▸ **EXERCISE DATA**:
[Start of section]
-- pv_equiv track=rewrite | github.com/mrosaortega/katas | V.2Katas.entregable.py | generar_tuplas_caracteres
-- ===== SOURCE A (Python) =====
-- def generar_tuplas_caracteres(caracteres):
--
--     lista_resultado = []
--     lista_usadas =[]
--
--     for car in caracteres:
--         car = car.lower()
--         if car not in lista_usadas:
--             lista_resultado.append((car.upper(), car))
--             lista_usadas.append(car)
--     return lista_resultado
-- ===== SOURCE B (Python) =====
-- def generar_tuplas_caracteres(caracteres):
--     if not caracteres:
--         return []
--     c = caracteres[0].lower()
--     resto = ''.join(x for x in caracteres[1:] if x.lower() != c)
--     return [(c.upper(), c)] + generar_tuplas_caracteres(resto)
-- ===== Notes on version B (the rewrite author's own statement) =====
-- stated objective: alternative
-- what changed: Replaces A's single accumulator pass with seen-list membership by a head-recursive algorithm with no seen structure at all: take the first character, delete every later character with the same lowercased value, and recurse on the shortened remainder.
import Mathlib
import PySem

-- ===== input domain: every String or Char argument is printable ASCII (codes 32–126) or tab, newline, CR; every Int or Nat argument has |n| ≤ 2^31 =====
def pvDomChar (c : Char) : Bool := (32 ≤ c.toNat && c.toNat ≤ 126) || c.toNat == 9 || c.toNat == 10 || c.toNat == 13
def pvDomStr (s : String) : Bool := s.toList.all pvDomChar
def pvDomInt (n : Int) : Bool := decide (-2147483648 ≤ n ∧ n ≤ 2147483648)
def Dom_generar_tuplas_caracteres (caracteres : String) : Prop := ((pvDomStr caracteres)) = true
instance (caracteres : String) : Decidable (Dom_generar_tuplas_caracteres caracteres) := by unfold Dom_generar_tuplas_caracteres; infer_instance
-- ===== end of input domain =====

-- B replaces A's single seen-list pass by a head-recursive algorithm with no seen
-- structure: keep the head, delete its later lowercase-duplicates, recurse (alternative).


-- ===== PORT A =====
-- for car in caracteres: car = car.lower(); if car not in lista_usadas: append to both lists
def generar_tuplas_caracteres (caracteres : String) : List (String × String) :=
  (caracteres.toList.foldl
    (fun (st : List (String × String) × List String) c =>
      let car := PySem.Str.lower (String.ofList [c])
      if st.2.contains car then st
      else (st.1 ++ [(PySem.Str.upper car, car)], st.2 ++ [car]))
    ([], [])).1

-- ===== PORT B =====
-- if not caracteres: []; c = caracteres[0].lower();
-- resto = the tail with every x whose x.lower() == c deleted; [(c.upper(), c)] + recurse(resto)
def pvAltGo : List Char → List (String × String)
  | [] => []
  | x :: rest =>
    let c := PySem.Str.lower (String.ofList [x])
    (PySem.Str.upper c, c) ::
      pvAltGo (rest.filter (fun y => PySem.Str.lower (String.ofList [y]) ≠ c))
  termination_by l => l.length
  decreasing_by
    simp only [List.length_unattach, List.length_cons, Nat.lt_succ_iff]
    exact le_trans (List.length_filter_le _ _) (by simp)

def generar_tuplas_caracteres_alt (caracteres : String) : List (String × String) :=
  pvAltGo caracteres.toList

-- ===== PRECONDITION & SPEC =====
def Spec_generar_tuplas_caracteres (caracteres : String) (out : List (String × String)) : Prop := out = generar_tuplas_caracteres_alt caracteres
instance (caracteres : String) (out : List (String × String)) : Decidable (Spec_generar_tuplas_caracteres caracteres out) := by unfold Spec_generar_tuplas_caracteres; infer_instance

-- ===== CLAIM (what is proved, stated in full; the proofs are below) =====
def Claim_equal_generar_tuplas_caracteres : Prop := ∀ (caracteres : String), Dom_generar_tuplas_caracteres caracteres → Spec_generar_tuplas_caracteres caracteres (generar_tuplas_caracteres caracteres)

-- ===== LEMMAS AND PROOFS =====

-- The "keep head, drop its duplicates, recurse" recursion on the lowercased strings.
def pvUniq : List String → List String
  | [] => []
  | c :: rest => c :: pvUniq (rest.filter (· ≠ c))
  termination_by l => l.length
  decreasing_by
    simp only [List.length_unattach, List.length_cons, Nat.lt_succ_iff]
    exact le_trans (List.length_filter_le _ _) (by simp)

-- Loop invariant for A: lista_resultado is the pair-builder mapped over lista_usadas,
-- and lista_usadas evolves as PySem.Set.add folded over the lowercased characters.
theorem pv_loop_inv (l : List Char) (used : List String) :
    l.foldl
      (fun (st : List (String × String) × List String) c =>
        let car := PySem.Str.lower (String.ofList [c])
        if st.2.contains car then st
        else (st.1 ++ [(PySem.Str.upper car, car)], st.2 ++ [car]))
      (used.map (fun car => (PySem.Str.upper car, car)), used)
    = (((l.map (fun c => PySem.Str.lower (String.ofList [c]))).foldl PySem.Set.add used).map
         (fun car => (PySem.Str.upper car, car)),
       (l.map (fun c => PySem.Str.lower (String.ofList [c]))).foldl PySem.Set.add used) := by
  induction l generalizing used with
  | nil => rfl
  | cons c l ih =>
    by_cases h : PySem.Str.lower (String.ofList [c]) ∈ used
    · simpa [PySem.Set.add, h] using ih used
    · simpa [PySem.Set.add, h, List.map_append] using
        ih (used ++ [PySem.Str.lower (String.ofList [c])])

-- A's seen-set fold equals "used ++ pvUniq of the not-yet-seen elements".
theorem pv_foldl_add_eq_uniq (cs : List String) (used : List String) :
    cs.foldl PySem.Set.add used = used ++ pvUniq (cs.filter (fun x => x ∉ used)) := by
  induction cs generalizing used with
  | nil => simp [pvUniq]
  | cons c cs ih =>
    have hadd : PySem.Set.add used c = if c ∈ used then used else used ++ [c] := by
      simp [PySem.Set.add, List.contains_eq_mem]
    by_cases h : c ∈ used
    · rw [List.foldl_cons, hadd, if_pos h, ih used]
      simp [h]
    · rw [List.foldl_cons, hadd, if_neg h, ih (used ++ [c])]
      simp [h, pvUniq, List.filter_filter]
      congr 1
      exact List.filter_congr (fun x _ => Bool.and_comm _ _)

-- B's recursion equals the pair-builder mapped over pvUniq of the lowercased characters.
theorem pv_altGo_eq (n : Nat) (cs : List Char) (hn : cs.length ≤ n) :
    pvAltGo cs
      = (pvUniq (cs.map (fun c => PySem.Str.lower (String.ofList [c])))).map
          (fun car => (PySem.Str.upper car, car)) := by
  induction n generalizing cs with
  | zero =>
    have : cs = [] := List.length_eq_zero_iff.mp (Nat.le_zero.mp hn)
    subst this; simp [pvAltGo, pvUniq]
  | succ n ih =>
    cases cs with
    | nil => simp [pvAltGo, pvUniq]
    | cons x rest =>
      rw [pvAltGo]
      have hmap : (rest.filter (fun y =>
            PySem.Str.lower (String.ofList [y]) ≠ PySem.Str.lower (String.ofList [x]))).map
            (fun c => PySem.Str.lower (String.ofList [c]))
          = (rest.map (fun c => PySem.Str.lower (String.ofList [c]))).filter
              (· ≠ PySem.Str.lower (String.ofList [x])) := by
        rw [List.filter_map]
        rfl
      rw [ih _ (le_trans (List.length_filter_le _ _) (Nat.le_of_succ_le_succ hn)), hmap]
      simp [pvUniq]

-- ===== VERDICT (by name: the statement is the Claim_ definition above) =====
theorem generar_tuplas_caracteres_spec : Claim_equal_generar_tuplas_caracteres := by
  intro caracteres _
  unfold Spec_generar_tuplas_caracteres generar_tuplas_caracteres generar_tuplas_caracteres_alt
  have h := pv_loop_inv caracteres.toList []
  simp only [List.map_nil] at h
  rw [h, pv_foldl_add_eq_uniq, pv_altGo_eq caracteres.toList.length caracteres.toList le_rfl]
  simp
[End of section]
[Start of section]
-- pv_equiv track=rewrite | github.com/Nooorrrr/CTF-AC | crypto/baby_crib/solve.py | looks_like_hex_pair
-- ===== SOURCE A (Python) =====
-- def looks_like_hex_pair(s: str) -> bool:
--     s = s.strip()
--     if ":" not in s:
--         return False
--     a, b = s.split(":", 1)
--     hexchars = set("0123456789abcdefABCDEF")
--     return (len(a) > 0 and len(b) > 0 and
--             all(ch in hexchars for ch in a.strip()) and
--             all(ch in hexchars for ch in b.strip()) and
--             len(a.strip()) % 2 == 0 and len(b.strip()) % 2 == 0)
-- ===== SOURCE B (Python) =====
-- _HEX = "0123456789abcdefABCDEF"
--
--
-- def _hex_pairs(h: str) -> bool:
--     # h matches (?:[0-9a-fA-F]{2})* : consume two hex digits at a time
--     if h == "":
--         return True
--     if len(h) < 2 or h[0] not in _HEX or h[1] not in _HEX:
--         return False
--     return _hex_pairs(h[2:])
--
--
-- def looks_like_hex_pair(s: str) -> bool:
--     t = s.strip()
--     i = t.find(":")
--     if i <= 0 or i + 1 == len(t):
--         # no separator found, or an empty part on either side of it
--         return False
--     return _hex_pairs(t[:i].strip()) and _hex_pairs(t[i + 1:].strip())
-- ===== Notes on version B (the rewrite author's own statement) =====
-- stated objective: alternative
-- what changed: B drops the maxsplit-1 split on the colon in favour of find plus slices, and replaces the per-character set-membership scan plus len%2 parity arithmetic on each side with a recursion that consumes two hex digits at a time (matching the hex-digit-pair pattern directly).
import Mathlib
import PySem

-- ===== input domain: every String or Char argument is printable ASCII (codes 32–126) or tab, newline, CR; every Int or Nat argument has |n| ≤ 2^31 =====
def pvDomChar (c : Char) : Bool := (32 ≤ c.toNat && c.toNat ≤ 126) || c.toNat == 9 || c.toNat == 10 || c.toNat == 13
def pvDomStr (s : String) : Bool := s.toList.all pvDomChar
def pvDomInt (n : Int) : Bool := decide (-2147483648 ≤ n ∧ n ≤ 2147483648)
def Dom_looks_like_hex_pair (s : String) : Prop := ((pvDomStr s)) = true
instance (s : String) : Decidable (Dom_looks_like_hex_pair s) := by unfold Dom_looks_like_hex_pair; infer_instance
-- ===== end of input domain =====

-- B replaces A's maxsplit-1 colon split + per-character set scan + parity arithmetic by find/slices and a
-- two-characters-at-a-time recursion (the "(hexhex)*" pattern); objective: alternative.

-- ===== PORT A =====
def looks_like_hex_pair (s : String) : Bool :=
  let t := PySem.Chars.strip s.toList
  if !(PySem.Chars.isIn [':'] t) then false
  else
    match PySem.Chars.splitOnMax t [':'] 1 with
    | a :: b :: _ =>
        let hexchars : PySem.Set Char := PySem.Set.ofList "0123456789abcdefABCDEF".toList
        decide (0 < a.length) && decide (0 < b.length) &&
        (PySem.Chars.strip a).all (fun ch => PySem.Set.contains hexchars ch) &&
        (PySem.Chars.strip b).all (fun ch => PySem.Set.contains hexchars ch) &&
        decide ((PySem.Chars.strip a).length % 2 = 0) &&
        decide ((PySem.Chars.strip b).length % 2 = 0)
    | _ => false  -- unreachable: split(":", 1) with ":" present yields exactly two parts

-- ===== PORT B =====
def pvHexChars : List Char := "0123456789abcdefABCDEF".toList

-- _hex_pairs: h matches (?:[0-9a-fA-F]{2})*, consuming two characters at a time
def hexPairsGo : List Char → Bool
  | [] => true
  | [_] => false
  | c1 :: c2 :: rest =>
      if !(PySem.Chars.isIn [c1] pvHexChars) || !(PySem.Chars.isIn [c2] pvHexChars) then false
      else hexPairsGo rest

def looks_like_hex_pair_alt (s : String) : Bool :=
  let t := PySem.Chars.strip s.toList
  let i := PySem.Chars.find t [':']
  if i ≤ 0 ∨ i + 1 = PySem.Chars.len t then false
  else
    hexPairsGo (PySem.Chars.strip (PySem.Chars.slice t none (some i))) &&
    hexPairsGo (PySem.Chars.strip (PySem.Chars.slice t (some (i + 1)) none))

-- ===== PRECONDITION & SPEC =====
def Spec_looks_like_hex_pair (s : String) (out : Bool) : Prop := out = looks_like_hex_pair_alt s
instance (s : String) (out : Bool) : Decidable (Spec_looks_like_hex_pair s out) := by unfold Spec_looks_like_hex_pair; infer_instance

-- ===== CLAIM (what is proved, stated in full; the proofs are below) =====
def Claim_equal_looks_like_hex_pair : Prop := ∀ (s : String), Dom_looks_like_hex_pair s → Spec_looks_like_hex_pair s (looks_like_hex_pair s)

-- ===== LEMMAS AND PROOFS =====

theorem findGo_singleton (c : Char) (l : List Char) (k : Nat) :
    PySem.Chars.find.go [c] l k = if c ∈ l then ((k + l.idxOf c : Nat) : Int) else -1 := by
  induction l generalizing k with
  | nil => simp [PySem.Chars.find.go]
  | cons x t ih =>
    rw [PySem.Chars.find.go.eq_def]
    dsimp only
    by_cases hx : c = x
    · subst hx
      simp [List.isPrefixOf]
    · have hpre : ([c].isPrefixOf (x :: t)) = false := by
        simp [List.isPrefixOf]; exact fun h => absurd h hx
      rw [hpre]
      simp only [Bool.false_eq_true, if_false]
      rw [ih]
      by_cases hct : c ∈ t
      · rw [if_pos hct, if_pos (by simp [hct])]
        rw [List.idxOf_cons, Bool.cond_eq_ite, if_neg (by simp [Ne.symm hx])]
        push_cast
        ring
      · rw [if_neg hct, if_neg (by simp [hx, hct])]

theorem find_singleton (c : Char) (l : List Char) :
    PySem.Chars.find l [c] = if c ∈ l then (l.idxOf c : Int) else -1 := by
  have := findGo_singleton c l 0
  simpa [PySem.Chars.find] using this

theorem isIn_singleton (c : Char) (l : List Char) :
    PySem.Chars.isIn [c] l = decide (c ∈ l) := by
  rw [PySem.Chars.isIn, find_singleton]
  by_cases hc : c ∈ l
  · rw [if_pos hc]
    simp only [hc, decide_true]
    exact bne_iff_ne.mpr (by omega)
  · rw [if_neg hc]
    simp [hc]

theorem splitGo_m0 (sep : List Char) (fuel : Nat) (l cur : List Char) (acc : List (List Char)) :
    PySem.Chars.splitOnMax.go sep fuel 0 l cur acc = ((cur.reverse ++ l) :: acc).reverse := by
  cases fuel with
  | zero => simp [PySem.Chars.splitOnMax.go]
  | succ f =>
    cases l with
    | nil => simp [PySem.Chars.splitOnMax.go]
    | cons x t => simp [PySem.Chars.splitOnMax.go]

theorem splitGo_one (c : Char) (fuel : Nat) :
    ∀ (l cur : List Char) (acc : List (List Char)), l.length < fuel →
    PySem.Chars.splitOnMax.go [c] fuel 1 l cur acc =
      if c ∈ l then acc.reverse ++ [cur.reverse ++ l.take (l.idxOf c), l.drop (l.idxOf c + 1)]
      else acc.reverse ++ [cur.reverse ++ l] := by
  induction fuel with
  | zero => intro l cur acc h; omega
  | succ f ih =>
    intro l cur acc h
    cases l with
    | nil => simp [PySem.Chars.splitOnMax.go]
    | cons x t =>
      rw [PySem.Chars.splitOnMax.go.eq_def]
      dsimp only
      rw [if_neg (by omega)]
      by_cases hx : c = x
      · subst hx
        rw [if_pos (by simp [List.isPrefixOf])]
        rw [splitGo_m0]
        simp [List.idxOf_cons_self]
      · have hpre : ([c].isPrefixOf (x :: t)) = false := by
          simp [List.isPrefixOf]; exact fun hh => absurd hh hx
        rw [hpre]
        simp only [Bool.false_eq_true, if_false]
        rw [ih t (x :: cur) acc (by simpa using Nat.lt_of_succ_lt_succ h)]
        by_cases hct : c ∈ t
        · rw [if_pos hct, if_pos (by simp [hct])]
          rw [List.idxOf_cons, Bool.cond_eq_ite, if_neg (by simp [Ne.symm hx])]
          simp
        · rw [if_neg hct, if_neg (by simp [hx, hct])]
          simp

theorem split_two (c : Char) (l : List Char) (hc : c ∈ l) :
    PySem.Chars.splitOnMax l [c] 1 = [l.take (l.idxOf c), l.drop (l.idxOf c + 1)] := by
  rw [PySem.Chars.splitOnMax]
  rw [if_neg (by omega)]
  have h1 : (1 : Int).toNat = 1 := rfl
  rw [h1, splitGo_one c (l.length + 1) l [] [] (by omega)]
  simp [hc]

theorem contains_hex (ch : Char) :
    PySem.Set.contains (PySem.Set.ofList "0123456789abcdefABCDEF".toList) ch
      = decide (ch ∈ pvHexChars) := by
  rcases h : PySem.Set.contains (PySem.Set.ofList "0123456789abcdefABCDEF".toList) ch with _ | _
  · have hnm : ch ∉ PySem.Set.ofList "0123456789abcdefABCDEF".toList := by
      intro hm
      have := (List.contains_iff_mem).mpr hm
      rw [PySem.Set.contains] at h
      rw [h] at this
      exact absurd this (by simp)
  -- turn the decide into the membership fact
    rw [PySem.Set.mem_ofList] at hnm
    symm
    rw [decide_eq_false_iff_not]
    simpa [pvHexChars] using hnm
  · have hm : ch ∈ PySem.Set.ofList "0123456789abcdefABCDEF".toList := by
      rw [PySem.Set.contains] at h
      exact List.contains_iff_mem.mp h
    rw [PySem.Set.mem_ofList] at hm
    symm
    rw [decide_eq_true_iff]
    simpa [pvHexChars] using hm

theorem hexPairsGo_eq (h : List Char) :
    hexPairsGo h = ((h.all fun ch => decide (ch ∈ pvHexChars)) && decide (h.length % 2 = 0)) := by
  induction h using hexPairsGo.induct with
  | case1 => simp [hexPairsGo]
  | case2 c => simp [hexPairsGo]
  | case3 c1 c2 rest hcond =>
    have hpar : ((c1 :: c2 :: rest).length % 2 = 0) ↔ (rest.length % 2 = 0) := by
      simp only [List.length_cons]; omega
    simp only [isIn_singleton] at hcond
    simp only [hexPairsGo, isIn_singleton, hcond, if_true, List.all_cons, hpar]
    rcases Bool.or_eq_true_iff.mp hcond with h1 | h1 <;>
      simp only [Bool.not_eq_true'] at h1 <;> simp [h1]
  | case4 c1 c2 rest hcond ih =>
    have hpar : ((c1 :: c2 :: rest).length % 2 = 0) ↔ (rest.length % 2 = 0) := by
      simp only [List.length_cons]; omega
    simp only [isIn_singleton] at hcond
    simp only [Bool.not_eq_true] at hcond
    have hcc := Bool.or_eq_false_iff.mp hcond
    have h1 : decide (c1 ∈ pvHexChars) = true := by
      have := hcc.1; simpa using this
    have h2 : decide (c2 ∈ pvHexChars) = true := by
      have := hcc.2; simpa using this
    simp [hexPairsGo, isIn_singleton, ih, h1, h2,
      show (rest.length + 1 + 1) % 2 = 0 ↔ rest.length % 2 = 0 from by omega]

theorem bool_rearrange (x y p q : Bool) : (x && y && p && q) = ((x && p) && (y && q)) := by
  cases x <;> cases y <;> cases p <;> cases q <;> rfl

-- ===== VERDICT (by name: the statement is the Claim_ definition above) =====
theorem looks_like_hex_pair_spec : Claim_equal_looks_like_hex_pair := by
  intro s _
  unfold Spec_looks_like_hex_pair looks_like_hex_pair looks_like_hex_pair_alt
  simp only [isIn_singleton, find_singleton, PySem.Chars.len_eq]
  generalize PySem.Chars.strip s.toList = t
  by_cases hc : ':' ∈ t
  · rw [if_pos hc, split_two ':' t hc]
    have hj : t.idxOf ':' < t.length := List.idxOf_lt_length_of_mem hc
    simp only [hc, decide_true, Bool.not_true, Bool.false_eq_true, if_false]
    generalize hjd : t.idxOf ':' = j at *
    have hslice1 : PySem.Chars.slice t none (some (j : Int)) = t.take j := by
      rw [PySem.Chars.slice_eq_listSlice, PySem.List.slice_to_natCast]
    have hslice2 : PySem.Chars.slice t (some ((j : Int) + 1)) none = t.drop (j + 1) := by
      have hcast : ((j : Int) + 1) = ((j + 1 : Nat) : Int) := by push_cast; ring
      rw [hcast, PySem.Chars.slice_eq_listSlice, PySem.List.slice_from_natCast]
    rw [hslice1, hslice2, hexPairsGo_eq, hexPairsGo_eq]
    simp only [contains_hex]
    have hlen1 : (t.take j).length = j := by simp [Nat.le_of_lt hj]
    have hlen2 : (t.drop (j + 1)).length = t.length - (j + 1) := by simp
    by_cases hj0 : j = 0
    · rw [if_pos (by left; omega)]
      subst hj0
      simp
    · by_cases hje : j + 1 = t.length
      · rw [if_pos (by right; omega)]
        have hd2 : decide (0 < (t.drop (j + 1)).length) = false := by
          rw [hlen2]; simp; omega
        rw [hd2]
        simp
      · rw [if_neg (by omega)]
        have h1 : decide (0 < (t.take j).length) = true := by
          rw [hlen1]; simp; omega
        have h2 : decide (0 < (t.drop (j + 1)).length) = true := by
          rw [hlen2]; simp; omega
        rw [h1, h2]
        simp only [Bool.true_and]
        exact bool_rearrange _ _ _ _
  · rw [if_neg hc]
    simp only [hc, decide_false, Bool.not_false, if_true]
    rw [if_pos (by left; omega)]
[End of section]
Please give again the lines above between the line holding "theorem contains_hex (ch" and the line holding "rw [decide_eq_false_iff_not]", inclusive, exactly as they are and with nothing added.

theorem contains_hex (ch : Char) :
    PySem.Set.contains (PySem.Set.ofList "0123456789abcdefABCDEF".toList) ch
      = decide (ch ∈ pvHexChars) := by
  rcases h : PySem.Set.contains (PySem.Set.ofList "0123456789abcdefABCDEF".toList) ch with _ | _
  · have hnm : ch ∉ PySem.Set.ofList "0123456789abcdefABCDEF".toList := by
      intro hm
      have := (List.contains_iff_mem).mpr hm
      rw [PySem.Set.contains] at h
      rw [h] at this
      exact absurd this (by simp)
  -- turn the decide into the membership fact
    rw [PySem.Set.mem_ofList] at hnm
    symm
    rw [decide_eq_false_iff_not]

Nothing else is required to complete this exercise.